- ABOUT THIS EXERCISE -
From the data, return each line holding the word "Bool".
[DATA EXTRACT Boundary: Start]
-- pv_equiv track=rewrite | github.com/nirajanDevHub108/PythonDSA | DATASTRUCTURE/ARRAY/returnUnique.py | returnUniqueElemnt
-- ===== SOURCE A (Python) =====
-- def returnUniqueElemnt(arr,k):
--         n=len(arr)
--         ans=0
--         max_num=max(arr)
--         max_bit=max_num.bit_length()
--         for bit in range(max_bit):
--             count=0
--             for num in arr:
--                 if (num >> bit) &1:
--                     count+=1
--             if count % k != 0:
--                 ans |=(1<<bit)
--
--         return ans
-- ===== SOURCE B (Python) =====
-- def returnUniqueElemnt(arr, k):
--     # Encode per-bit counts as digits of one big integer in base len(arr)+1
--     # (digits cannot carry since each count <= len(arr)), then decode digit by digit.
--     mb = max(arr).bit_length()
--     base = len(arr) + 1
--     total = 0
--     for num in arr:
--         w = 1
--         for bit in range(mb):
--             total += ((num >> bit) & 1) * w
--             w *= base
--     ans = 0
--     for bit in range(mb):
--         total, d = divmod(total, base)
--         if d % k != 0:
--             ans |= 1 << bit
--     return ans
-- ===== Notes on version B (the rewrite author's own statement) =====
-- stated objective: alternative
-- what changed: B encodes all per-bit counts as digits of a single big integer in base len(arr)+1 (no carries since each digit <= len(arr)) in one accumulation pass, then decodes the digits with divmod to emit the answer bits, replacing A's per-bit rescans of the array.
import Mathlib
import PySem

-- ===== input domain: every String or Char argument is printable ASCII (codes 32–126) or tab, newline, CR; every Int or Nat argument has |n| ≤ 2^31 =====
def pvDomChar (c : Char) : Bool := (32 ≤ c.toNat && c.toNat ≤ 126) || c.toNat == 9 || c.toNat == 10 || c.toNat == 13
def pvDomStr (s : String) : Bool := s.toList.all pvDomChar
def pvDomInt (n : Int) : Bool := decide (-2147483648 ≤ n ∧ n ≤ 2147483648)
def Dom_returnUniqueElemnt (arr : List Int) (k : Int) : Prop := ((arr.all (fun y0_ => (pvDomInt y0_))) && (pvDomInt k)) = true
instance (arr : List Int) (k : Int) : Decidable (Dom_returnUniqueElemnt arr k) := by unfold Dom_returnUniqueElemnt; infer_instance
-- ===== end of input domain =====

-- B encodes the per-bit counts as the digits of one big integer in base len(arr)+1 (digits never
-- carry since each count ≤ len(arr)) in a single accumulation pass, then decodes digit by digit
-- with divmod, instead of A's rescan of the whole array for every bit (alternative algorithm).

-- ===== PORT A =====
def returnUniqueElemnt (arr : List Int) (k : Int) : Int :=
  match PySem.List.max? arr (fun x => x) with
  | none => 0  -- unreachable under Pre_ (Python raises ValueError on max([]))
  | some maxNum =>
    let maxBit := PySem.Int.bitLength maxNum
    (List.range maxBit).foldl (fun ans (bit : Nat) =>
      let count := arr.foldl (fun count (num : Int) =>
        if PySem.Int.band (num >>> bit) 1 ≠ 0 then count + 1 else count) (0 : Int)
      if PySem.Int.mod count k ≠ 0 then PySem.Int.bor ans ((1 : Int) <<< bit) else ans) 0

-- ===== PORT B =====
def returnUniqueElemnt_alt (arr : List Int) (k : Int) : Int :=
  match PySem.List.max? arr (fun x => x) with
  | none => 0  -- unreachable under Pre_ (Python raises ValueError on max([]))
  | some maxNum =>
    let mb := PySem.Int.bitLength maxNum
    let base : Int := (arr.length : Int) + 1
    let total := arr.foldl (fun (total : Int) (num : Int) =>
      ((List.range mb).foldl (fun (p : Int × Int) (bit : Nat) =>
          (p.1 + PySem.Int.band (num >>> bit) 1 * p.2, p.2 * base)) (total, 1)).1) 0
    ((List.range mb).foldl (fun (p : Int × Int) (bit : Nat) =>
        (PySem.Int.floordiv p.1 base,
         if PySem.Int.mod (PySem.Int.mod p.1 base) k ≠ 0
         then PySem.Int.bor p.2 ((1 : Int) <<< bit) else p.2))
      (total, 0)).2

-- ===== PRECONDITION & SPEC =====
-- Pre_ excludes exactly the inputs where A raises: max([]) is a ValueError, and k = 0 a
-- ZeroDivisionError unless max(arr).bit_length() = 0 (i.e. max(arr) = 0), where no division runs.
def Pre_returnUniqueElemnt (arr : List Int) (k : Int) : Prop :=
  arr ≠ [] ∧ (k ≠ 0 ∨ PySem.List.max? arr (fun x => x) = some 0)
instance (arr : List Int) (k : Int) : Decidable (Pre_returnUniqueElemnt arr k) := by
  unfold Pre_returnUniqueElemnt; infer_instance

def pvWitness_returnUniqueElemnt : List Int × Int := ([5, 5, 5, 7], 3)

def Spec_returnUniqueElemnt (arr : List Int) (k : Int) (out : Int) : Prop := out = returnUniqueElemnt_alt arr k
instance (arr : List Int) (k : Int) (out : Int) : Decidable (Spec_returnUniqueElemnt arr k out) := by unfold Spec_returnUniqueElemnt; infer_instance

-- ===== CLAIM (what is proved, stated in full; the proofs are below) =====
def Claim_equal_returnUniqueElemnt : Prop := ∀ (arr : List Int) (k : Int), Dom_returnUniqueElemnt arr k → Pre_returnUniqueElemnt arr k → Spec_returnUniqueElemnt arr k (returnUniqueElemnt arr k)

-- ===== LEMMAS AND PROOFS =====

-- A's if-increment count of set bits equals the sum of the 0/1 bit values
theorem count_fold_eq_sum (arr : List Int) (bit : Nat) :
    arr.foldl (fun count (num : Int) =>
        if PySem.Int.band (num >>> bit) 1 ≠ 0 then count + 1 else count) (0 : Int)
      = (arr.map (fun (num : Int) => PySem.Int.band (num >>> bit) 1)).sum := by
  suffices h : ∀ c : Int, arr.foldl (fun count (num : Int) =>
      if PySem.Int.band (num >>> bit) 1 ≠ 0 then count + 1 else count) c
      = c + (arr.map (fun (num : Int) => PySem.Int.band (num >>> bit) 1)).sum by
    simpa using h 0
  induction arr with
  | nil => intro c; simp
  | cons x t ih =>
    intro c
    have hx : PySem.Int.band (x >>> bit) 1 = 0 ∨ PySem.Int.band (x >>> bit) 1 = 1 := by
      rw [PySem.Int.band_one, PySem.Int.mod_eq_emod_of_pos (by norm_num)]
      omega
    simp only [List.foldl_cons, List.map_cons, List.sum_cons, ih]
    rcases hx with h | h
    · simp [h]
    · simp [h]; ring

-- each 0/1 bit value is bounded
theorem bitv_bounds (num : Int) (bit : Nat) :
    0 ≤ PySem.Int.band (num >>> bit) 1 ∧ PySem.Int.band (num >>> bit) 1 ≤ 1 := by
  rw [PySem.Int.band_one, PySem.Int.mod_eq_emod_of_pos (by norm_num)]
  omega

-- the per-bit count (a sum of 0/1 values) lies between 0 and the array length
theorem digit_bounds (arr : List Int) (bit : Nat) :
    0 ≤ (arr.map (fun (num : Int) => PySem.Int.band (num >>> bit) 1)).sum ∧
      (arr.map (fun (num : Int) => PySem.Int.band (num >>> bit) 1)).sum ≤ (arr.length : Int) := by
  induction arr with
  | nil => simp
  | cons x t ih =>
    have hx := bitv_bounds x bit
    simp only [List.map_cons, List.sum_cons, List.length_cons]
    push_cast
    omega

-- B's inner loop adds the base-`base` encoding of num's low mb bits
theorem encode_inner (mb : Nat) (base : Int) (num : Int) (t w : Int) :
    (List.range mb).foldl (fun (p : Int × Int) (bit : Nat) =>
        (p.1 + PySem.Int.band (num >>> bit) 1 * p.2, p.2 * base)) (t, w)
      = (t + w * ((List.range mb).map
            (fun (i : Nat) => PySem.Int.band (num >>> i) 1 * base ^ i)).sum,
         w * base ^ mb) := by
  induction mb with
  | zero => simp
  | succ m ih =>
    rw [List.range_succ, List.foldl_append, ih, List.map_append]
    simp only [List.foldl_cons, List.foldl_nil, List.map_cons, List.map_nil,
      List.sum_append, List.sum_cons, List.sum_nil]
    rw [Prod.mk.injEq]
    constructor <;> ring

-- B's outer loop totals the encodings of all elements
theorem encode_outer (arr : List Int) (mb : Nat) (base : Int) (c : Int) :
    arr.foldl (fun (total : Int) (num : Int) =>
        ((List.range mb).foldl (fun (p : Int × Int) (bit : Nat) =>
            (p.1 + PySem.Int.band (num >>> bit) 1 * p.2, p.2 * base)) (total, 1)).1) c
      = c + (arr.map (fun (num : Int) => ((List.range mb).map
            (fun (i : Nat) => PySem.Int.band (num >>> i) 1 * base ^ i)).sum)).sum := by
  simp only [encode_inner, one_mul]
  exact PySem.List.foldl_add arr _ c

-- double-sum exchange: summing encodings element-first equals digit-first
theorem sum_swap (arr : List Int) (mb : Nat) (base : Int) :
    (arr.map (fun (num : Int) => ((List.range mb).map
        (fun (i : Nat) => PySem.Int.band (num >>> i) 1 * base ^ i)).sum)).sum
      = ((List.range mb).map (fun (i : Nat) =>
          (arr.map (fun (num : Int) => PySem.Int.band (num >>> i) 1)).sum * base ^ i)).sum := by
  induction arr with
  | nil => simp
  | cons x t ih =>
    simp only [List.map_cons, List.sum_cons, ih]
    rw [← PySem.List.sum_map_add_int]
    exact congrArg List.sum (List.map_congr_left fun i _ => by ring)

-- decoding: stripping digits with divmod recovers them in order (digits d (off+i), i < m)
theorem decode_fold (k base : Int) (hbase : 0 < base) :
    ∀ (m off : Nat) (d : Nat → Int) (a t : Int),
      (∀ i, i < m → 0 ≤ d (off + i) ∧ d (off + i) < base) →
      t = ((List.range m).map (fun (i : Nat) => d (off + i) * base ^ i)).sum →
      (((List.range m).map (· + off)).foldl (fun (p : Int × Int) (bit : Nat) =>
          (PySem.Int.floordiv p.1 base,
           if PySem.Int.mod (PySem.Int.mod p.1 base) k ≠ 0
           then PySem.Int.bor p.2 ((1 : Int) <<< bit) else p.2)) (t, a)).2
        = ((List.range m).map (· + off)).foldl (fun (a : Int) (bit : Nat) =>
            if PySem.Int.mod (d bit) k ≠ 0
            then PySem.Int.bor a ((1 : Int) <<< bit) else a) a := by
  intro m
  induction m with
  | zero => intro off d a t _ _; simp
  | succ m ih =>
    intro off d a t hb ht
    have hrest : t = d off + base * ((List.range m).map
        (fun (i : Nat) => d (off + 1 + i) * base ^ i)).sum := by
      rw [ht, List.range_succ_eq_map, List.map_cons, List.sum_cons, List.map_map,
        ← List.sum_map_mul_left]
      congr 1
      · simp
      · refine congrArg List.sum (List.map_congr_left fun i _ => ?_)
        simp only [Function.comp_apply, pow_succ]
        rw [show off + i.succ = off + 1 + i from by omega]
        ring
    have hmap : ((List.range (m + 1)).map (· + off))
        = off :: ((List.range m).map (· + (off + 1))) := by
      rw [List.range_succ_eq_map]
      simp only [List.map_cons, List.map_map]
      congr 1
      · simp
      · congr 1
        funext i
        simp [Function.comp, Nat.succ_eq_add_one]
        omega
    have h0 := hb 0 (by omega)
    simp only [Nat.add_zero] at h0
    set R : Int := ((List.range m).map (fun (i : Nat) => d (off + 1 + i) * base ^ i)).sum with hR
    have hmod : PySem.Int.mod t base = d off := by
      rw [PySem.Int.mod_eq_emod_of_pos hbase, hrest, Int.add_mul_emod_self_left,
        Int.emod_eq_of_lt h0.1 h0.2]
    have hdiv : PySem.Int.floordiv t base = R := by
      rw [PySem.Int.floordiv_eq_ediv_of_pos hbase, hrest,
        Int.add_mul_ediv_left _ _ (ne_of_gt hbase), Int.ediv_eq_zero_of_lt h0.1 h0.2, zero_add]
    rw [hmap]
    simp only [List.foldl_cons, hmod, hdiv]
    exact ih (off + 1) d _ R (fun i hi => by
        have := hb (1 + i) (by omega)
        constructor <;> [exact (by rw [show off + 1 + i = off + (1 + i) by omega]; exact this.1);
          exact (by rw [show off + 1 + i = off + (1 + i) by omega]; exact this.2)]) rfl

-- ===== VERDICT (by name: the statement is the Claim_ definition above) =====
theorem returnUniqueElemnt_spec : Claim_equal_returnUniqueElemnt := by
  intro arr k _ _
  unfold Spec_returnUniqueElemnt returnUniqueElemnt returnUniqueElemnt_alt
  cases hm : PySem.List.max? arr (fun x => x) with
  | none => rfl
  | some maxNum =>
    simp only []
    set mb := PySem.Int.bitLength maxNum with hmb
    set base : Int := (arr.length : Int) + 1 with hbase
    have hbpos : 0 < base := by rw [hbase]; positivity
    rw [encode_outer, sum_swap, zero_add]
    have hdec := decode_fold k base hbpos mb 0
      (fun i => (arr.map (fun (num : Int) => PySem.Int.band (num >>> i) 1)).sum) 0
      (((List.range mb).map (fun (i : Nat) =>
        (arr.map (fun (num : Int) => PySem.Int.band (num >>> i) 1)).sum * base ^ i)).sum)
      (fun i _ => by
        have h := digit_bounds arr i
        simp only [Nat.zero_add]
        exact ⟨h.1, by omega⟩)
      (by simp)
    simp only [Nat.add_zero, List.map_id'] at hdec
    rw [hdec]
    apply PySem.List.foldl_congr_mem
    intro ans bit hbit
    rw [count_fold_eq_sum]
[DATA EXTRACT Boundary: End]
- ANSWER BOX -
def pvDomChar (c : Char) : Bool := (32 ≤ c.toNat && c.toNat ≤ 126) || c.toNat == 9 || c.toNat == 10 || c.toNat == 13
def pvDomStr (s : String) : Bool := s.toList.all pvDomChar
def pvDomInt (n : Int) : Bool := decide (-2147483648 ≤ n ∧ n ≤ 2147483648)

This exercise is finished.